Louisiana’s new law requiring schools to post the Ten Commandments violates the U.S. Constitution, parents say in a lawsuit that asks a federal court to permanently block the statute.

The new law, signed on June 18, requires schools to display the Ten Commandments in each classroom along with an accompanying “context statement.”

The lawsuit states that “for nearly half a century, it has been well settled that the First Amendment forbids public schools from posting the Ten Commandments in this manner,” and cites a 1980 Supreme Court ruling that struck down a similar law in Kentucky.

The Louisiana law “violates this binding precedent and the Establishment Clause and Free Exercise Clause of the First Amendment,” it says.

The Establishment Clause says Congress “shall make no law respecting an establishment of religion,” and the 1980 ruling, in Stone v. Graham, found that mandating the display of the Ten Commandments in public schools violated the clause.

The Free Exercise Clause says Congress shall not make laws “prohibiting the free exercise” of religion.

The suit was filed in federal court in Baton Rouge by the American Civil Liberties Union on behalf of parents of Louisiana schoolchildren.

The parents suing over the law include those of other faiths who say exposing their children to the Ten Commandments will interfere with the guidance of their children in their faiths.

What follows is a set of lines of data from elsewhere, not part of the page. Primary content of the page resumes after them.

-- pv_equiv track=rewrite | github.com/flexgp/programsynthesishunting | src/PonyGE2/grammars/progsys_solutions.py | replace_space_with_newline
-- ===== SOURCE A (Python) =====
-- def replace_space_with_newline(string):
--     new_string = ""
--     count = 0
--     for char in string:
--         if char == " ":
--             new_string += "\n"
--         else:
--             new_string += char
--             count += 1
--     return new_string, count
-- ===== SOURCE B (Python) =====
-- def replace_space_with_newline(string):
--     parts = string.split(" ")
--     return "\n".join(parts), sum(len(p) for p in parts)
-- ===== Notes on version B (the rewrite author's own statement) =====
-- stated objective: faster
-- what changed: Replaces the char-by-char accumulating loop with a split on the space character into segments, a newline-join of the segments, and a count derived by summing segment lengths.
import Mathlib
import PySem

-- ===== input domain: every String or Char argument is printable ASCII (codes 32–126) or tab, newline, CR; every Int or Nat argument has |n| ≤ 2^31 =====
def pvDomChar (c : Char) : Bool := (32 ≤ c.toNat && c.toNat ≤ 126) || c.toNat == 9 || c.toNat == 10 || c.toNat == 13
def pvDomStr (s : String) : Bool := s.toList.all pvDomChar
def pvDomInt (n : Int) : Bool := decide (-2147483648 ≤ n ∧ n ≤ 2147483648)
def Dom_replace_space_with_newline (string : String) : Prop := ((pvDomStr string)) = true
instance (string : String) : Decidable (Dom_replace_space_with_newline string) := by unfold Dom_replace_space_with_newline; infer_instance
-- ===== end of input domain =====

-- B replaces A's char-by-char accumulating loop by split-on-space, "\n".join, and a sum of segment lengths (more idiomatic decomposition).


-- ===== PORT A =====
-- one pass over the characters, accumulating (new_string, count)
def replace_space_with_newline (string : String) : String × Int :=
  let r := string.toList.foldl
    (fun (st : List Char × Int) c =>
      if c = ' ' then (st.1 ++ ['\n'], st.2) else (st.1 ++ [c], st.2 + 1))
    ([], 0)
  (String.mk r.1, r.2)

-- ===== PORT B =====
-- parts = string.split(" "); return "\n".join(parts), sum(len(p) for p in parts)
def replace_space_with_newline_alt (string : String) : String × Int :=
  let parts := PySem.Chars.splitOn string.toList [' ']
  (String.mk (PySem.Chars.join ['\n'] parts),
   (parts.map (fun p => (p.length : Int))).sum)

-- ===== PRECONDITION & SPEC =====
def Spec_replace_space_with_newline (string : String) (out : String × Int) : Prop := out = replace_space_with_newline_alt string
instance (string : String) (out : String × Int) : Decidable (Spec_replace_space_with_newline string out) := by unfold Spec_replace_space_with_newline; infer_instance

-- ===== CLAIM (what is proved, stated in full; the proofs are below) =====
def Claim_equal_replace_space_with_newline : Prop := ∀ (string : String), Dom_replace_space_with_newline string → Spec_replace_space_with_newline string (replace_space_with_newline string)

-- ===== LEMMAS AND PROOFS =====

-- reference segmentation of a char list at spaces (split(" ") keeps empty fields)
def pvSegs : List Char → List (List Char)
  | [] => [[]]
  | c :: rest => if c = ' ' then [] :: pvSegs rest else (pvSegs rest).modifyHead (c :: ·)

theorem pvSegs_ne_nil (cs : List Char) : pvSegs cs ≠ [] := by
  induction cs with
  | nil => simp [pvSegs]
  | cons c rest ih =>
    simp only [pvSegs]
    split
    · simp
    · rcases h : pvSegs rest with _ | ⟨h0, t⟩
      · exact absurd h ih
      · simp

theorem pvSplitOn_go_eq (fuel : Nat) : ∀ (l cur : List Char) (accs : List (List Char)),
    l.length < fuel →
    PySem.Chars.splitOn.go [' '] fuel l cur accs =
      accs.reverse ++ (pvSegs l).modifyHead (cur.reverse ++ ·) := by
  induction fuel with
  | zero => intro l cur accs h; omega
  | succ fuel ih =>
    intro l cur accs h
    cases l with
    | nil => simp [PySem.Chars.splitOn.go, pvSegs]
    | cons c rest =>
      by_cases hc : c = ' '
      · subst hc
        rw [PySem.Chars.splitOn.go]
        simp only [List.isPrefixOf, BEq.rfl, Bool.true_and, if_pos, List.length_cons,
          List.length_nil, List.drop_succ_cons, List.drop_zero]
        rw [ih rest [] (List.reverse cur :: accs) (by simpa using Nat.lt_of_succ_lt_succ h)]
        rcases hs : pvSegs rest with _ | ⟨h0, t⟩
        · exact absurd hs (pvSegs_ne_nil rest)
        · simp [pvSegs, hs]
      · rw [PySem.Chars.splitOn.go]
        have hpre : List.isPrefixOf [' '] (c :: rest) = false := by
          simp [List.isPrefixOf]
          intro hcc; exact absurd hcc.symm hc
        rw [hpre]
        simp only [Bool.false_eq_true, if_false]
        rw [ih rest (c :: cur) accs (by simpa using Nat.lt_of_succ_lt_succ h)]
        rcases hs : pvSegs rest with _ | ⟨h0, t⟩
        · exact absurd hs (pvSegs_ne_nil rest)
        · simp [pvSegs, hs, hc]

theorem pvSplitOn_eq (cs : List Char) :
    PySem.Chars.splitOn cs [' '] = pvSegs cs := by
  rw [PySem.Chars.splitOn, pvSplitOn_go_eq (cs.length + 1) cs [] [] (by omega)]
  rcases hs : pvSegs cs with _ | ⟨h0, t⟩
  · exact absurd hs (pvSegs_ne_nil cs)
  · simp

theorem pvJoin_segs (cs : List Char) :
    PySem.Chars.join ['\n'] (pvSegs cs) = cs.map (fun c => if c = ' ' then '\n' else c) := by
  induction cs with
  | nil => simp [pvSegs, PySem.Chars.join, List.intercalate]
  | cons c rest ih =>
    rcases hs : pvSegs rest with _ | ⟨h0, t⟩
    · exact absurd hs (pvSegs_ne_nil rest)
    · by_cases hc : c = ' '
      · subst hc
        simp only [pvSegs, if_pos rfl, List.map_cons, ← ih, hs]
        simp [PySem.Chars.join, List.intercalate, List.intersperse]
      · simp only [pvSegs, if_neg hc, hs, List.modifyHead, List.map_cons, if_neg hc, ← ih]
        cases t <;> simp [PySem.Chars.join, List.intercalate, List.intersperse]

theorem pvSum_segs (cs : List Char) :
    ((pvSegs cs).map (fun p => (p.length : Int))).sum =
      (cs.countP (fun c => !(c == ' ')) : Int) := by
  induction cs with
  | nil => simp [pvSegs]
  | cons c rest ih =>
    by_cases hc : c = ' '
    · subst hc
      simp only [pvSegs, if_pos rfl, List.map_cons, List.sum_cons, List.countP_cons]
      simp
      exact ih
    · rcases hs : pvSegs rest with _ | ⟨h0, t⟩
      · exact absurd hs (pvSegs_ne_nil rest)
      · rw [hs] at ih
        simp only [List.map_cons, List.sum_cons] at ih
        simp only [pvSegs, if_neg hc, hs, List.modifyHead, List.map_cons, List.sum_cons,
          List.countP_cons, List.length_cons]
        simp [hc]
        push_cast at ih ⊢
        omega

theorem pvFoldA (cs : List Char) : ∀ (s0 : List Char) (n0 : Int),
    cs.foldl
      (fun (st : List Char × Int) c =>
        if c = ' ' then (st.1 ++ ['\n'], st.2) else (st.1 ++ [c], st.2 + 1))
      (s0, n0) =
      (s0 ++ cs.map (fun c => if c = ' ' then '\n' else c),
        n0 + (cs.countP (fun c => !(c == ' ')) : Int)) := by
  induction cs with
  | nil => intro s0 n0; simp
  | cons c rest ih =>
    intro s0 n0
    by_cases hc : c = ' '
    · subst hc
      simp [List.foldl_cons, ih]
    · simp [List.foldl_cons, ih, hc]
      omega

-- ===== VERDICT (by name: the statement is the Claim_ definition above) =====
theorem replace_space_with_newline_spec : Claim_equal_replace_space_with_newline := by
  intro string _
  unfold Spec_replace_space_with_newline replace_space_with_newline replace_space_with_newline_alt
  simp only [pvSplitOn_eq, pvJoin_segs, pvSum_segs, pvFoldA]
  simp
-- a fold of conditional 'Set.add's collapses to plain concatenation when the result has no duplicates
theorem pvFoldl_add_acc {α : Type} [BEq α] [LawfulBEq α] (l : List Nat) (P : Nat → Bool)
    (g : Nat → α) :
    ∀ acc : List α, (acc ++ (l.filter P).map g).Nodup →
      l.foldl (fun a i => if P i then PySem.Set.add a (g i) else a) acc
        = acc ++ (l.filter P).map g := by
  induction l with
  | nil => intro acc _; simp
  | cons x l ih =>
    intro acc h
    by_cases hx : P x
    · rw [List.filter_cons_of_pos hx] at h ⊢
      rw [List.map_cons] at h ⊢
      have h' : ((acc ++ [g x]) ++ (l.filter P).map g).Nodup := by
        simpa [List.append_assoc] using h
      have hsub : (acc ++ [g x]).Nodup := List.Nodup.of_append_left h'
      have hadd : PySem.Set.add acc (g x) = acc ++ [g x] := by
        apply PySem.Set.add_of_not_mem
        intro hy
        exact (List.nodup_append.mp hsub).2.2 (g x) hy (g x) (by simp) rfl
      simp only [List.foldl_cons, hx, if_true]
      rw [hadd, ih (acc ++ [g x]) h', List.append_assoc]
      simp
    · rw [List.filter_cons_of_neg (by simpa using hx)] at h ⊢
      simp only [List.foldl_cons, hx, Bool.false_eq_true, if_false]
      exact ih acc h

-- unfolding pvEmb under a prefix map
theorem pvEmb_map (D M : List Char) (k s : Nat) (p : List Int) (h : ¬ M.length ≤ k) :
    (pvEmb D M k s).map (fun e => p ++ e)
      = (pvMatches D (M.getD k ' ') s).flatMap
          (fun i => (pvEmb D M (k+1) (i+1)).map (fun e => (p ++ [(i : Int)+1]) ++ e)) := by
  rw [pvEmb, dif_neg h, List.map_flatMap]
  have hfun : ∀ i : Nat,
      ((pvEmb D M (k+1) (i+1)).map (fun e => ((i : Int)+1) :: e)).map (fun e => p ++ e)
        = (pvEmb D M (k+1) (i+1)).map (fun e => (p ++ [(i : Int)+1]) ++ e) := by
    intro i
    rw [List.map_map]
    congr 1
    funext e
    simp
  simp only [hfun]

-- A's DFS search is the reference enumeration, prefixed with the current path
theorem pvSearchA_eq (D M : List Char) (s : Nat) (p : List Int) (k : Nat) :
    pvSearchA D M s p k = (pvEmb D M k s).map (fun e => p ++ e) := by
  by_cases h : M.length ≤ k
  · rw [pvSearchA, dif_pos h, pvEmb, dif_pos h]
    rw [PySem.Set.ofList_eq_self_of_nodup _ (by simp)]
    simp
  · rw [pvSearchA, dif_neg h]
    have hrec : ∀ i : Nat, pvSearchA D M (i+1) (p ++ [(i:Int)+1]) (k+1)
        = (pvEmb D M (k+1) (i+1)).map (fun e => (p ++ [(i:Int)+1]) ++ e) :=
      fun i => pvSearchA_eq D M (i+1) (p ++ [(i:Int)+1]) (k+1)
    simp only [hrec]
    have hmap : (PySem.Set.empty : List (List Int)) ++
          (pvMatches D (M.getD k ' ') s).flatMap
            (fun i => (pvEmb D M (k+1) (i+1)).map (fun e => (p ++ [(i:Int)+1]) ++ e))
        = (pvEmb D M k s).map (fun e => p ++ e) := by
      rw [← pvEmb_map D M k s p h]
      rfl
    have hnd : ((PySem.Set.empty : List (List Int)) ++
        (pvMatches D (M.getD k ' ') s).flatMap
          (fun i => (pvEmb D M (k+1) (i+1)).map (fun e => (p ++ [(i:Int)+1]) ++ e))).Nodup := by
      rw [hmap]
      exact List.Nodup.map (fun a b hab => List.append_cancel_left hab) (pvNodup_emb D M k s)
    exact (pvFoldl_update_acc (List.range' s (D.length - s))
        (fun i => D.getD i ' ' == M.getD k ' ')
        (fun i => (pvEmb D M (k+1) (i+1)).map (fun e => (p ++ [(i:Int)+1]) ++ e))
        PySem.Set.empty hnd).trans hmap
termination_by M.length - k
decreasing_by omega

-- one ideal (duplicate-free) frontier step
def pvStepI (D : List Char) (paths : List (List Int)) (c : Char) : List (List Int) :=
  paths.flatMap (fun p =>
    (pvMatches D c ((p.getLast?.getD 0).toNat)).map (fun i : Nat => p ++ [(i : Int)+1]))

theorem pvStepI_len (D : List Char) (c : Char) (paths : List (List Int)) (len : Nat)
    (hlen : ∀ p ∈ paths, p.length = len) :
    ∀ q ∈ pvStepI D paths c, q.length = len + 1 := by
  intro q hq
  obtain ⟨p, hp, hq2⟩ := List.mem_flatMap.mp hq
  obtain ⟨i, _, rfl⟩ := List.mem_map.mp hq2
  simp [hlen p hp]

theorem pvStepI_nodup (D : List Char) (c : Char) (paths : List (List Int)) (len : Nat)
    (hnd : paths.Nodup) (hlen : ∀ p ∈ paths, p.length = len) :
    (pvStepI D paths c).Nodup := by
  apply pvNodup_flatMap_of_disjoint _ _ hnd
  · intro p _
    apply List.Nodup.map ?_ (pvNodup_matches D c _)
    intro a b hab
    have : ((a : Int)+1) = ((b : Int)+1) := by
      have := List.append_cancel_left hab
      injection this
    omega
  · intro p hp p' hp' hne x hx hx'
    obtain ⟨i, _, rfl⟩ := List.mem_map.mp hx
    obtain ⟨j, _, hj⟩ := List.mem_map.mp hx'
    have hl : p'.length = p.length := by rw [hlen p hp, hlen p' hp']
    exact hne ((List.append_inj hj hl).1.symm ▸ rfl)

-- B's fold step (with Set.add deduplication) equals the ideal step when the result has no duplicates
theorem pvStepB_eq (D : List Char) (c : Char) (paths : List (List Int))
    (h : (pvStepI D paths c).Nodup) : pvStepB D c paths = pvStepI D paths c := by
  suffices H : ∀ (ps : List (List Int)) (acc : List (List Int)), (acc ++ pvStepI D ps c).Nodup →
      ps.foldl
        (fun nxt path =>
          let start : Nat := (path.getLast?.getD 0).toNat
          (List.range' start (D.length - start)).foldl
            (fun nxt i =>
              if D.getD i ' ' == c then PySem.Set.add nxt (path ++ [(i : Int) + 1]) else nxt)
            nxt)
        acc = acc ++ pvStepI D ps c by
    have := H paths PySem.Set.empty (by simpa using h)
    simpa [pvStepB] using this
  intro ps
  induction ps with
  | nil => intro acc _; simp [pvStepI]
  | cons p ps ih =>
    intro acc h
    have hsplit : pvStepI D (p :: ps) c
        = (pvMatches D c ((p.getLast?.getD 0).toNat)).map (fun i : Nat => p ++ [(i : Int)+1])
          ++ pvStepI D ps c := by
      simp only [pvStepI, List.flatMap_cons]
    rw [hsplit] at h ⊢
    rw [← List.append_assoc] at h ⊢
    rw [List.foldl_cons]
    have h1 : List.foldl
          (fun nxt i => if D.getD i ' ' == c then PySem.Set.add nxt (p ++ [(i : Int) + 1]) else nxt)
          acc (List.range' ((p.getLast?.getD 0).toNat) (D.length - (p.getLast?.getD 0).toNat))
        = acc ++ (pvMatches D c ((p.getLast?.getD 0).toNat)).map (fun i : Nat => p ++ [(i : Int)+1]) :=
      pvFoldl_add_acc (List.range' ((p.getLast?.getD 0).toNat) (D.length - (p.getLast?.getD 0).toNat))
        (fun i => D.getD i ' ' == c) (fun i : Nat => p ++ [(i : Int)+1]) acc
        (List.Nodup.of_append_left h)
    rw [h1]
    exact ih _ h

Many students are not religious or do not subscribe to the Ten Commandments, which come from the Bible and include the commandment “thou shalt not kill,” plaintiffs say. However, with the display of the commandments, these students “will be unconstitutionally coerced into religious observance, veneration, and adoption of the state’s favored religious scripture, and they will be pressured to suppress their personal religious beliefs and practices, especially in school, to avoid the potential disfavor, reproach, and/or disapproval of school officials and/or their peers,” they argue.

They’re seeking an order declaring the law to be in violation of the Constitution, an order permanently blocking officials from enforcing the law, and an order requiring officials to provide a copy of the injunction to all schools in the state.